Everything is better smoked, right? :)


----------



## teacup13 (Mar 28, 2007)

i havent tried it either but am going to this coming smoke...

here take a look at this smoke garlic recipe on another forum
http://www.thesmokering.com/forum/viewtopic.php?t=2526


----------



## gofish (Mar 29, 2007)

Shell

Here is a thread when Ultramag did some garlic and I followed his lead ........  It was goooood suff.   Ultramag has a good idea in here about letting it firm back up in the fridge so its not too mushy out of the smoker.  It'll go good with your smoked trout this weekend!!!!

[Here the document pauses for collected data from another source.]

-- pv_equiv track=rewrite | github.com/jayaddison/timedelta-isoformat | src/timedelta_isoformat/__init__.py | _fromtimestring
-- ===== SOURCE A (Python) =====
-- _DECIMAL_CHARACTERS = frozenset(",.")
--
-- def _fromtimestring(time_string):
--     delimiters = [i for i, c in enumerate(time_string[0:15]) if c == ":"]
--     decimal = time_string[6:7] if delimiters == [] else time_string[8:9]
--
--     # HH:MM:SS[.ssssss]
--     if delimiters == [2, 5]:
--         yield time_string[0:2], "hours", 24
--         yield time_string[3:5], "minutes", 60
--         yield time_string[6:8], "seconds", 60
--         if not decimal:
--             return
--         assert decimal in _DECIMAL_CHARACTERS, f"unexpected character '{decimal}'"
--         yield time_string[9:15].ljust(6, "0"), "microseconds", 999999
--
--     # HHMMSS[.ssssss]
--     elif delimiters == []:
--         yield time_string[0:2], "hours", 24
--         yield time_string[2:4], "minutes", 60
--         yield time_string[4:6], "seconds", 60
--         if not decimal:
--             return
--         assert decimal in _DECIMAL_CHARACTERS, f"unexpected character '{decimal}'"
--         yield time_string[7:13].ljust(6, "0"), "microseconds", 999999
--
--     else:
--         raise ValueError(f"unable to parse '{time_string}' into time components")
-- ===== SOURCE B (Python) =====
-- _DECIMAL_CHARACTERS = frozenset(",.")
--
-- def _fromtimestring(time_string):
--     # Normalize: delete the two delimiters of the HH:MM:SS form, reducing both
--     # layouts to the single compact HHMMSS[.ssssss] layout, then parse once.
--     delimiters = [i for i, c in enumerate(time_string[0:15]) if c == ":"]
--     if delimiters == [2, 5]:
--         compact = time_string[:2] + time_string[3:5] + time_string[6:]
--     elif delimiters == []:
--         compact = time_string
--     else:
--         raise ValueError(f"unable to parse '{time_string}' into time components")
--
--     yield compact[0:2], "hours", 24
--     yield compact[2:4], "minutes", 60
--     yield compact[4:6], "seconds", 60
--     decimal = compact[6:7]
--     if not decimal:
--         return
--     assert decimal in _DECIMAL_CHARACTERS, f"unexpected character '{decimal}'"
--     yield compact[7:13].ljust(6, "0"), "microseconds", 999999
-- ===== Notes on version B (the rewrite author's own statement) =====
-- stated objective: simpler
-- what changed: B normalizes the input first — deleting the two ':' delimiters reduces the HH:MM:SS layout to the compact HHMMSS layout — and then runs a single shared parser over the one canonical layout, instead of A's two duplicated per-format yield blocks with format-specific offsets.
import Mathlib
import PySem

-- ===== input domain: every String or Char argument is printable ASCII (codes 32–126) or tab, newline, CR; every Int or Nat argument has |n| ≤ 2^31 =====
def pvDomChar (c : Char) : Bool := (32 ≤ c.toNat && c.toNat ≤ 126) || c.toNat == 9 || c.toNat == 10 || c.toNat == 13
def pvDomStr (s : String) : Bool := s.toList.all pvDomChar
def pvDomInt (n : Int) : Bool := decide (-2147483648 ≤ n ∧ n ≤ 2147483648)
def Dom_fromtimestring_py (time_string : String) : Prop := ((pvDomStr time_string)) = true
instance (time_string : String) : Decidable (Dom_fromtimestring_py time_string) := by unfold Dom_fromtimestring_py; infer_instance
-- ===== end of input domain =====

-- B normalizes the colon form to the compact layout (deleting the two delimiters) and then
-- parses the single canonical layout once, instead of A's two duplicated yield blocks.

-- shared helper: the comprehension [i for i, c in enumerate(time_string[0:15]) if c == ":"]
def colonPositions (s : List Char) : List Int :=
  ((PySem.List.enumerate (PySem.List.slice s (some 0) (some 15))).filter (fun p => p.2 == ':')).map Prod.fst

-- Python's str.ljust(6, "0") on the code-point list (exact: pad on the right to length 6)
def ljust6zero (xs : List Char) : List Char := xs ++ List.replicate (6 - xs.length) '0'

-- ===== PORT A =====
-- where the Python generator raises (ValueError in the else branch, AssertionError on a bad
-- decimal character) the port's value is irrelevant: Pre_ excludes those inputs.
def fromtimestring_py (time_string : String) : List (String × String × Int) :=
  let s := time_string.toList
  let delimiters := colonPositions s
  let decimal := if delimiters = [] then PySem.List.slice s (some 6) (some 7)
                 else PySem.List.slice s (some 8) (some 9)
  if delimiters = [2, 5] then
    let base := [(String.ofList (PySem.List.slice s (some 0) (some 2)), ("hours", (24 : Int))),
                 (String.ofList (PySem.List.slice s (some 3) (some 5)), ("minutes", (60 : Int))),
                 (String.ofList (PySem.List.slice s (some 6) (some 8)), ("seconds", (60 : Int)))]
    if decimal = [] then base
    else if decimal = [','] ∨ decimal = ['.'] then
      base ++ [(String.ofList (ljust6zero (PySem.List.slice s (some 9) (some 15))), ("microseconds", (999999 : Int)))]
    else base  -- AssertionError (outside Pre_)
  else if delimiters = [] then
    let base := [(String.ofList (PySem.List.slice s (some 0) (some 2)), ("hours", (24 : Int))),
                 (String.ofList (PySem.List.slice s (some 2) (some 4)), ("minutes", (60 : Int))),
                 (String.ofList (PySem.List.slice s (some 4) (some 6)), ("seconds", (60 : Int)))]
    if decimal = [] then base
    else if decimal = [','] ∨ decimal = ['.'] then
      base ++ [(String.ofList (ljust6zero (PySem.List.slice s (some 7) (some 13))), ("microseconds", (999999 : Int)))]
    else base  -- AssertionError (outside Pre_)
  else []  -- ValueError (outside Pre_)

-- ===== PORT B =====
def fromtimestring_py_alt (time_string : String) : List (String × String × Int) :=
  let s := time_string.toList
  let delimiters := colonPositions s
  let compact? : Option (List Char) :=
    if delimiters = [2, 5] then
      some (PySem.List.slice s none (some 2) ++ PySem.List.slice s (some 3) (some 5) ++
            PySem.List.slice s (some 6) none)
    else if delimiters = [] then some s
    else none  -- ValueError (outside Pre_)
  match compact? with
  | none => []
  | some compact =>
    let base := [(String.ofList (PySem.List.slice compact (some 0) (some 2)), ("hours", (24 : Int))),
                 (String.ofList (PySem.List.slice compact (some 2) (some 4)), ("minutes", (60 : Int))),
                 (String.ofList (PySem.List.slice compact (some 4) (some 6)), ("seconds", (60 : Int)))]
    let decimal := PySem.List.slice compact (some 6) (some 7)
    if decimal = [] then base
    else if decimal = [','] ∨ decimal = ['.'] then
      base ++ [(String.ofList (ljust6zero (PySem.List.slice compact (some 7) (some 13))), ("microseconds", (999999 : Int)))]
    else base  -- AssertionError (outside Pre_)

-- ===== PRECONDITION & SPEC =====
-- Pre_ holds exactly where the Python generator A yields all its items without raising:
-- the colons in the first 15 characters are exactly at positions 2 and 5, or absent, and
-- the character at the decimal position (if any) is a decimal separator.
def Pre_fromtimestring_py (time_string : String) : Prop :=
  let s := time_string.toList
  (colonPositions s = [2, 5] ∧
    (PySem.List.slice s (some 8) (some 9) = [] ∨
     PySem.List.slice s (some 8) (some 9) = [','] ∨ PySem.List.slice s (some 8) (some 9) = ['.'])) ∨
  (colonPositions s = [] ∧
    (PySem.List.slice s (some 6) (some 7) = [] ∨
     PySem.List.slice s (some 6) (some 7) = [','] ∨ PySem.List.slice s (some 6) (some 7) = ['.']))
instance (time_string : String) : Decidable (Pre_fromtimestring_py time_string) := by
  unfold Pre_fromtimestring_py; infer_instance

def pvWitness_fromtimestring_py : String := "01:02:03"

def Spec_fromtimestring_py (time_string : String) (out : List (String × String × Int)) : Prop := out = fromtimestring_py_alt time_string
instance (time_string : String) (out : List (String × String × Int)) : Decidable (Spec_fromtimestring_py time_string out) := by unfold Spec_fromtimestring_py; infer_instance

-- ===== CLAIM (what is proved, stated in full; the proofs are below) =====
def Claim_equal_fromtimestring_py : Prop := ∀ (time_string : String), Dom_fromtimestring_py time_string → Pre_fromtimestring_py time_string → Spec_fromtimestring_py time_string (fromtimestring_py time_string)

-- ===== LEMMAS AND PROOFS =====

-- every colon position lies below the string's length
lemma colonPositions_lt_length {s : List Char} {i : Int} (h : i ∈ colonPositions s) :
    0 ≤ i ∧ i < s.length := by
  unfold colonPositions at h
  simp only [List.mem_map, List.mem_filter] at h
  obtain ⟨⟨j, c⟩, ⟨hmem, _⟩, rfl⟩ := h
  have hj : j ∈ (PySem.List.enumerate (PySem.List.slice s (some 0) (some 15))).map Prod.fst :=
    List.mem_map_of_mem hmem
  rw [PySem.List.map_fst_enumerate, PySem.List.mem_pyRange_one] at hj
  have h2 : j < ((PySem.List.slice s (some 0) (some 15)).length : Int) := by simpa using hj.2
  have hlen : (PySem.List.slice s (some 0) (some 15)).length ≤ s.length := by
    simp
  exact ⟨hj.1, lt_of_lt_of_le h2 (by exact_mod_cast hlen)⟩

-- the colon form has at least six characters
lemma length_ge_six_of_colons {s : List Char} (h : colonPositions s = [2, 5]) :
    6 ≤ s.length := by
  have h5 : (5 : Int) ∈ colonPositions s := by rw [h]; simp
  have := (colonPositions_lt_length h5).2
  omega

-- ===== VERDICT (by name: the statement is the Claim_ definition above) =====
set_option maxHeartbeats 2000000 in
theorem fromtimestring_py_spec : Claim_equal_fromtimestring_py := by
  intro t _ hpre
  unfold Pre_fromtimestring_py at hpre
  unfold Spec_fromtimestring_py fromtimestring_py fromtimestring_py_alt
  rcases hpre with ⟨h25, _⟩ | ⟨h0, _⟩
  · -- colon form: t.toList = a :: b :: ':' :: c :: d :: ':' :: rest (length ≥ 6); the
    -- normalized compact list is a :: b :: c :: d :: rest, whose slices equal A's shifted slices.
    have hlen := length_ge_six_of_colons h25
    obtain ⟨a, b, x, c, d, y, rest, hdec⟩ :
        ∃ a b x c d y rest, t.toList = a :: b :: x :: c :: d :: y :: rest := by
      match hm : t.toList, hlen with
      | a :: b :: x :: c :: d :: y :: rest, _ => exact ⟨a, b, x, c, d, y, rest, rfl⟩
    simp [pysem, hdec, hdec ▸ h25, show ¬([(2 : Int), 5] = ([] : List Int)) by decide]
  · simp [h0]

http://www.smokingmeatforums.com/for...ead.php?t=2645


----------



## gofish (Mar 30, 2007)

Shell

Well ......... did you smoke any garlic?    That is good stuff and takes less time than a fatty.......... vac pack it and save some for the trout!


----------



## deejaydebi (Mar 30, 2007)

If it turns to mush (like roasted garlic) just grab an end and squeeze it out. Mix it with a bit of olive oil or butter and it makes a great garlic bread with a sprinkle of basil!

Or add it to your liquid sauces and foods for a mellower tasting garlic. It's almost a different spice altogether.


----------